- [Prompt] Would you write out the data below exactly, with every line intact?

- [Dataset extract]

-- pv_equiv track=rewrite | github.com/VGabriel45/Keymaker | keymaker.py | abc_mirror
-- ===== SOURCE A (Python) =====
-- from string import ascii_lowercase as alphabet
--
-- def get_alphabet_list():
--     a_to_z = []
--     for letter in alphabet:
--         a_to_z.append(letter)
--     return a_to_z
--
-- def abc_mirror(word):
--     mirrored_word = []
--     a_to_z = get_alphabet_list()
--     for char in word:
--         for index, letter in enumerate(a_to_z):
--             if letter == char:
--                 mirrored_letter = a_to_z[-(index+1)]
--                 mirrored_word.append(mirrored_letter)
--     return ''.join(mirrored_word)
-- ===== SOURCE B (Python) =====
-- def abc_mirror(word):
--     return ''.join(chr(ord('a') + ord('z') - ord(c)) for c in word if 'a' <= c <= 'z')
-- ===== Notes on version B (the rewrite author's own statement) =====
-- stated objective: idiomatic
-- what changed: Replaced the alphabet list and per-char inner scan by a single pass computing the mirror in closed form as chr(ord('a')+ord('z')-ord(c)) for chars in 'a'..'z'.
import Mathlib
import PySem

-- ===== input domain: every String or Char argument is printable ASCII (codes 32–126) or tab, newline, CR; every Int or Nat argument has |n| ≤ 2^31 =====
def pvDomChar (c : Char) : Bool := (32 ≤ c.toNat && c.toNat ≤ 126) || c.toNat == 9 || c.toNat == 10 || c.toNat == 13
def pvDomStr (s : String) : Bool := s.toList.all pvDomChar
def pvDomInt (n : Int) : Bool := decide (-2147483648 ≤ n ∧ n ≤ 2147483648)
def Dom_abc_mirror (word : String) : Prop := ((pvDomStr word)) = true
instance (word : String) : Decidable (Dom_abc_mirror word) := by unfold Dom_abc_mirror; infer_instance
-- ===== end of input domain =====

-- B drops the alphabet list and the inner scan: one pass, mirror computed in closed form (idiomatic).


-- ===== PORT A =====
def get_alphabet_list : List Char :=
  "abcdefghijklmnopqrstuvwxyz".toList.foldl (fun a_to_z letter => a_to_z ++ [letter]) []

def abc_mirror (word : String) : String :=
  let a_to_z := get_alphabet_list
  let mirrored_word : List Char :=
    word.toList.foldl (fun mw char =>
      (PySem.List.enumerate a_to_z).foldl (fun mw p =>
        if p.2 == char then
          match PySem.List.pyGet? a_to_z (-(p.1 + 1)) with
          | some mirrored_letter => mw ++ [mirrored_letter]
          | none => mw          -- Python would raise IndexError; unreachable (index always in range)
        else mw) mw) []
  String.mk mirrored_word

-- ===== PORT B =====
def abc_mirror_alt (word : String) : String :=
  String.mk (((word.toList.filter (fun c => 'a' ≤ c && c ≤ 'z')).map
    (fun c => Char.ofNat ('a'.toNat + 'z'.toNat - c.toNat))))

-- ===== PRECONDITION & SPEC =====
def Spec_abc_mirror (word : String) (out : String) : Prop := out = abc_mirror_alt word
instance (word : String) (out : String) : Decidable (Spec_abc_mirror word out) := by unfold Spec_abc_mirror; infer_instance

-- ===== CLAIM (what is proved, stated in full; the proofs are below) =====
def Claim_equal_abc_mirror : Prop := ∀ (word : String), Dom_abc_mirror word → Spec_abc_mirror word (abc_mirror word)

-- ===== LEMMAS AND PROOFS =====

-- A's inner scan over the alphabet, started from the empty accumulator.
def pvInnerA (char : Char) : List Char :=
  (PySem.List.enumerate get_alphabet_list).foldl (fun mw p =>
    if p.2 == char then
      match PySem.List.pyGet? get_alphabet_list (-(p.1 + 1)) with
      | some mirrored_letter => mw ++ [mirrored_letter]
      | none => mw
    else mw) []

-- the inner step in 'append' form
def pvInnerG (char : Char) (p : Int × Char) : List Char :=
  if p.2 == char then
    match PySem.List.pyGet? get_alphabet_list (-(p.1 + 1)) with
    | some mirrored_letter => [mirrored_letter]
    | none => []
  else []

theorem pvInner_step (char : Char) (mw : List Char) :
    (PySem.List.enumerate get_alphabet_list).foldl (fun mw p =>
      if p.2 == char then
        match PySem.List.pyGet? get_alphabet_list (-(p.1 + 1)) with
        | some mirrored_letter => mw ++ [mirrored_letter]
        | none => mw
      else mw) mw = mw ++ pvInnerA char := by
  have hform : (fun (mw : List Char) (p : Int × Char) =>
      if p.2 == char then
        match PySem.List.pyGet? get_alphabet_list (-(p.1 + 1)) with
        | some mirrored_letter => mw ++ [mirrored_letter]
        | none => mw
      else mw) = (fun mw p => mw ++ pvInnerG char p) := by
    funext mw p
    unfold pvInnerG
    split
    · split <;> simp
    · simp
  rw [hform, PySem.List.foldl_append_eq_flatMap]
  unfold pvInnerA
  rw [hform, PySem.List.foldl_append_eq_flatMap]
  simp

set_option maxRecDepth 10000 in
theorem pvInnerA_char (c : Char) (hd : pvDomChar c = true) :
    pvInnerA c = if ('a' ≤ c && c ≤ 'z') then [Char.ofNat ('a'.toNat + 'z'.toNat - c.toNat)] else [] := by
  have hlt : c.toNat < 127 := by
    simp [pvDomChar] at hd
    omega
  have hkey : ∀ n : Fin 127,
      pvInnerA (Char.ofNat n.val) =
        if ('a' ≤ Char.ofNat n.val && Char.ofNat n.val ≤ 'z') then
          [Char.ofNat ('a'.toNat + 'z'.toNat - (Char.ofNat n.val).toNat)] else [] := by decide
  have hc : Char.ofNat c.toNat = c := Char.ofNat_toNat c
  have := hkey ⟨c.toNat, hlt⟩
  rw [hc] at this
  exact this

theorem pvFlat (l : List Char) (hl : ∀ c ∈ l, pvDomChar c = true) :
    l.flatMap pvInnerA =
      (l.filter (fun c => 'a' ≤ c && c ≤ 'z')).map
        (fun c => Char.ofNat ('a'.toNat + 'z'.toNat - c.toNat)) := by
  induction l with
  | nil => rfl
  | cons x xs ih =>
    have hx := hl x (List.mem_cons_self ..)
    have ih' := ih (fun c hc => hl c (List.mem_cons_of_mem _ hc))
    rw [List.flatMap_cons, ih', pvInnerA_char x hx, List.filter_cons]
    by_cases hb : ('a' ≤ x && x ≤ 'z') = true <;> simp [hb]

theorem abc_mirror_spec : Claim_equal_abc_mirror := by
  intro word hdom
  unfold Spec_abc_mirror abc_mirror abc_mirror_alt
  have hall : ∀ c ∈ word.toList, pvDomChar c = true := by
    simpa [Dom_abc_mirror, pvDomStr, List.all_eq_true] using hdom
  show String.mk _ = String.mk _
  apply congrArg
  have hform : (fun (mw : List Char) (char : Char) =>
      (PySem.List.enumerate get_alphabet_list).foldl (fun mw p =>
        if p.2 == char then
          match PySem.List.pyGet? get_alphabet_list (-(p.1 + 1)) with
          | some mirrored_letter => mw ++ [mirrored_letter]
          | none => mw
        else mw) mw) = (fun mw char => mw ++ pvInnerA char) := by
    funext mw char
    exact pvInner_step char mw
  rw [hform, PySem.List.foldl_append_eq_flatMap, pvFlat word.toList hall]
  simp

- [Result below]
-- pv_equiv track=rewrite | github.com/VGabriel45/Keymaker | keymaker.py | abc_mirror
-- ===== SOURCE A (Python) =====
-- from string import ascii_lowercase as alphabet
--
-- def get_alphabet_list():
--     a_to_z = []
--     for letter in alphabet:
--         a_to_z.append(letter)
--     return a_to_z
--
-- def abc_mirror(word):
--     mirrored_word = []
--     a_to_z = get_alphabet_list()
--     for char in word:
--         for index, letter in enumerate(a_to_z):
--             if letter == char:
--                 mirrored_letter = a_to_z[-(index+1)]
--                 mirrored_word.append(mirrored_letter)
--     return ''.join(mirrored_word)
-- ===== SOURCE B (Python) =====
-- def abc_mirror(word):
--     return ''.join(chr(ord('a') + ord('z') - ord(c)) for c in word if 'a' <= c <= 'z')
-- ===== Notes on version B (the rewrite author's own statement) =====
-- stated objective: idiomatic
-- what changed: Replaced the alphabet list and per-char inner scan by a single pass computing the mirror in closed form as chr(ord('a')+ord('z')-ord(c)) for chars in 'a'..'z'.
import Mathlib
import PySem

-- ===== input domain: every String or Char argument is printable ASCII (codes 32–126) or tab, newline, CR; every Int or Nat argument has |n| ≤ 2^31 =====
def pvDomChar (c : Char) : Bool := (32 ≤ c.toNat && c.toNat ≤ 126) || c.toNat == 9 || c.toNat == 10 || c.toNat == 13
def pvDomStr (s : String) : Bool := s.toList.all pvDomChar
def pvDomInt (n : Int) : Bool := decide (-2147483648 ≤ n ∧ n ≤ 2147483648)
def Dom_abc_mirror (word : String) : Prop := ((pvDomStr word)) = true
instance (word : String) : Decidable (Dom_abc_mirror word) := by unfold Dom_abc_mirror; infer_instance
-- ===== end of input domain =====

-- B drops the alphabet list and the inner scan: one pass, mirror computed in closed form (idiomatic).


-- ===== PORT A =====
def get_alphabet_list : List Char :=
  "abcdefghijklmnopqrstuvwxyz".toList.foldl (fun a_to_z letter => a_to_z ++ [letter]) []

def abc_mirror (word : String) : String :=
  let a_to_z := get_alphabet_list
  let mirrored_word : List Char :=
    word.toList.foldl (fun mw char =>
      (PySem.List.enumerate a_to_z).foldl (fun mw p =>
        if p.2 == char then
          match PySem.List.pyGet? a_to_z (-(p.1 + 1)) with
          | some mirrored_letter => mw ++ [mirrored_letter]
          | none => mw          -- Python would raise IndexError; unreachable (index always in range)
        else mw) mw) []
  String.mk mirrored_word

-- ===== PORT B =====
def abc_mirror_alt (word : String) : String :=
  String.mk (((word.toList.filter (fun c => 'a' ≤ c && c ≤ 'z')).map
    (fun c => Char.ofNat ('a'.toNat + 'z'.toNat - c.toNat))))

-- ===== PRECONDITION & SPEC =====
def Spec_abc_mirror (word : String) (out : String) : Prop := out = abc_mirror_alt word
instance (word : String) (out : String) : Decidable (Spec_abc_mirror word out) := by unfold Spec_abc_mirror; infer_instance

-- ===== CLAIM (what is proved, stated in full; the proofs are below) =====
def Claim_equal_abc_mirror : Prop := ∀ (word : String), Dom_abc_mirror word → Spec_abc_mirror word (abc_mirror word)

-- ===== LEMMAS AND PROOFS =====

-- A's inner scan over the alphabet, started from the empty accumulator.
def pvInnerA (char : Char) : List Char :=
  (PySem.List.enumerate get_alphabet_list).foldl (fun mw p =>
    if p.2 == char then
      match PySem.List.pyGet? get_alphabet_list (-(p.1 + 1)) with
      | some mirrored_letter => mw ++ [mirrored_letter]
      | none => mw
    else mw) []

-- the inner step in 'append' form
def pvInnerG (char : Char) (p : Int × Char) : List Char :=
  if p.2 == char then
    match PySem.List.pyGet? get_alphabet_list (-(p.1 + 1)) with
    | some mirrored_letter => [mirrored_letter]
    | none => []
  else []

theorem pvInner_step (char : Char) (mw : List Char) :
    (PySem.List.enumerate get_alphabet_list).foldl (fun mw p =>
      if p.2 == char then
        match PySem.List.pyGet? get_alphabet_list (-(p.1 + 1)) with
        | some mirrored_letter => mw ++ [mirrored_letter]
        | none => mw
      else mw) mw = mw ++ pvInnerA char := by
  have hform : (fun (mw : List Char) (p : Int × Char) =>
      if p.2 == char then
        match PySem.List.pyGet? get_alphabet_list (-(p.1 + 1)) with
        | some mirrored_letter => mw ++ [mirrored_letter]
        | none => mw
      else mw) = (fun mw p => mw ++ pvInnerG char p) := by
    funext mw p
    unfold pvInnerG
    split
    · split <;> simp
    · simp
  rw [hform, PySem.List.foldl_append_eq_flatMap]
  unfold pvInnerA
  rw [hform, PySem.List.foldl_append_eq_flatMap]
  simp

set_option maxRecDepth 10000 in
theorem pvInnerA_char (c : Char) (hd : pvDomChar c = true) :
    pvInnerA c = if ('a' ≤ c && c ≤ 'z') then [Char.ofNat ('a'.toNat + 'z'.toNat - c.toNat)] else [] := by
  have hlt : c.toNat < 127 := by
    simp [pvDomChar] at hd
    omega
  have hkey : ∀ n : Fin 127,
      pvInnerA (Char.ofNat n.val) =
        if ('a' ≤ Char.ofNat n.val && Char.ofNat n.val ≤ 'z') then
          [Char.ofNat ('a'.toNat + 'z'.toNat - (Char.ofNat n.val).toNat)] else [] := by decide
  have hc : Char.ofNat c.toNat = c := Char.ofNat_toNat c
  have := hkey ⟨c.toNat, hlt⟩
  rw [hc] at this
  exact this

theorem pvFlat (l : List Char) (hl : ∀ c ∈ l, pvDomChar c = true) :
    l.flatMap pvInnerA =
      (l.filter (fun c => 'a' ≤ c && c ≤ 'z')).map
        (fun c => Char.ofNat ('a'.toNat + 'z'.toNat - c.toNat)) := by
  induction l with
  | nil => rfl
  | cons x xs ih =>
    have hx := hl x (List.mem_cons_self ..)
    have ih' := ih (fun c hc => hl c (List.mem_cons_of_mem _ hc))
    rw [List.flatMap_cons, ih', pvInnerA_char x hx, List.filter_cons]
    by_cases hb : ('a' ≤ x && x ≤ 'z') = true <;> simp [hb]

theorem abc_mirror_spec : Claim_equal_abc_mirror := by
  intro word hdom
  unfold Spec_abc_mirror abc_mirror abc_mirror_alt
  have hall : ∀ c ∈ word.toList, pvDomChar c = true := by
    simpa [Dom_abc_mirror, pvDomStr, List.all_eq_true] using hdom
  show String.mk _ = String.mk _
  apply congrArg
  have hform : (fun (mw : List Char) (char : Char) =>
      (PySem.List.enumerate get_alphabet_list).foldl (fun mw p =>
        if p.2 == char then
          match PySem.List.pyGet? get_alphabet_list (-(p.1 + 1)) with
          | some mirrored_letter => mw ++ [mirrored_letter]
          | none => mw
        else mw) mw) = (fun mw char => mw ++ pvInnerA char) := by
    funext mw char
    exact pvInner_step char mw
  rw [hform, PySem.List.foldl_append_eq_flatMap, pvFlat word.toList hall]
  simp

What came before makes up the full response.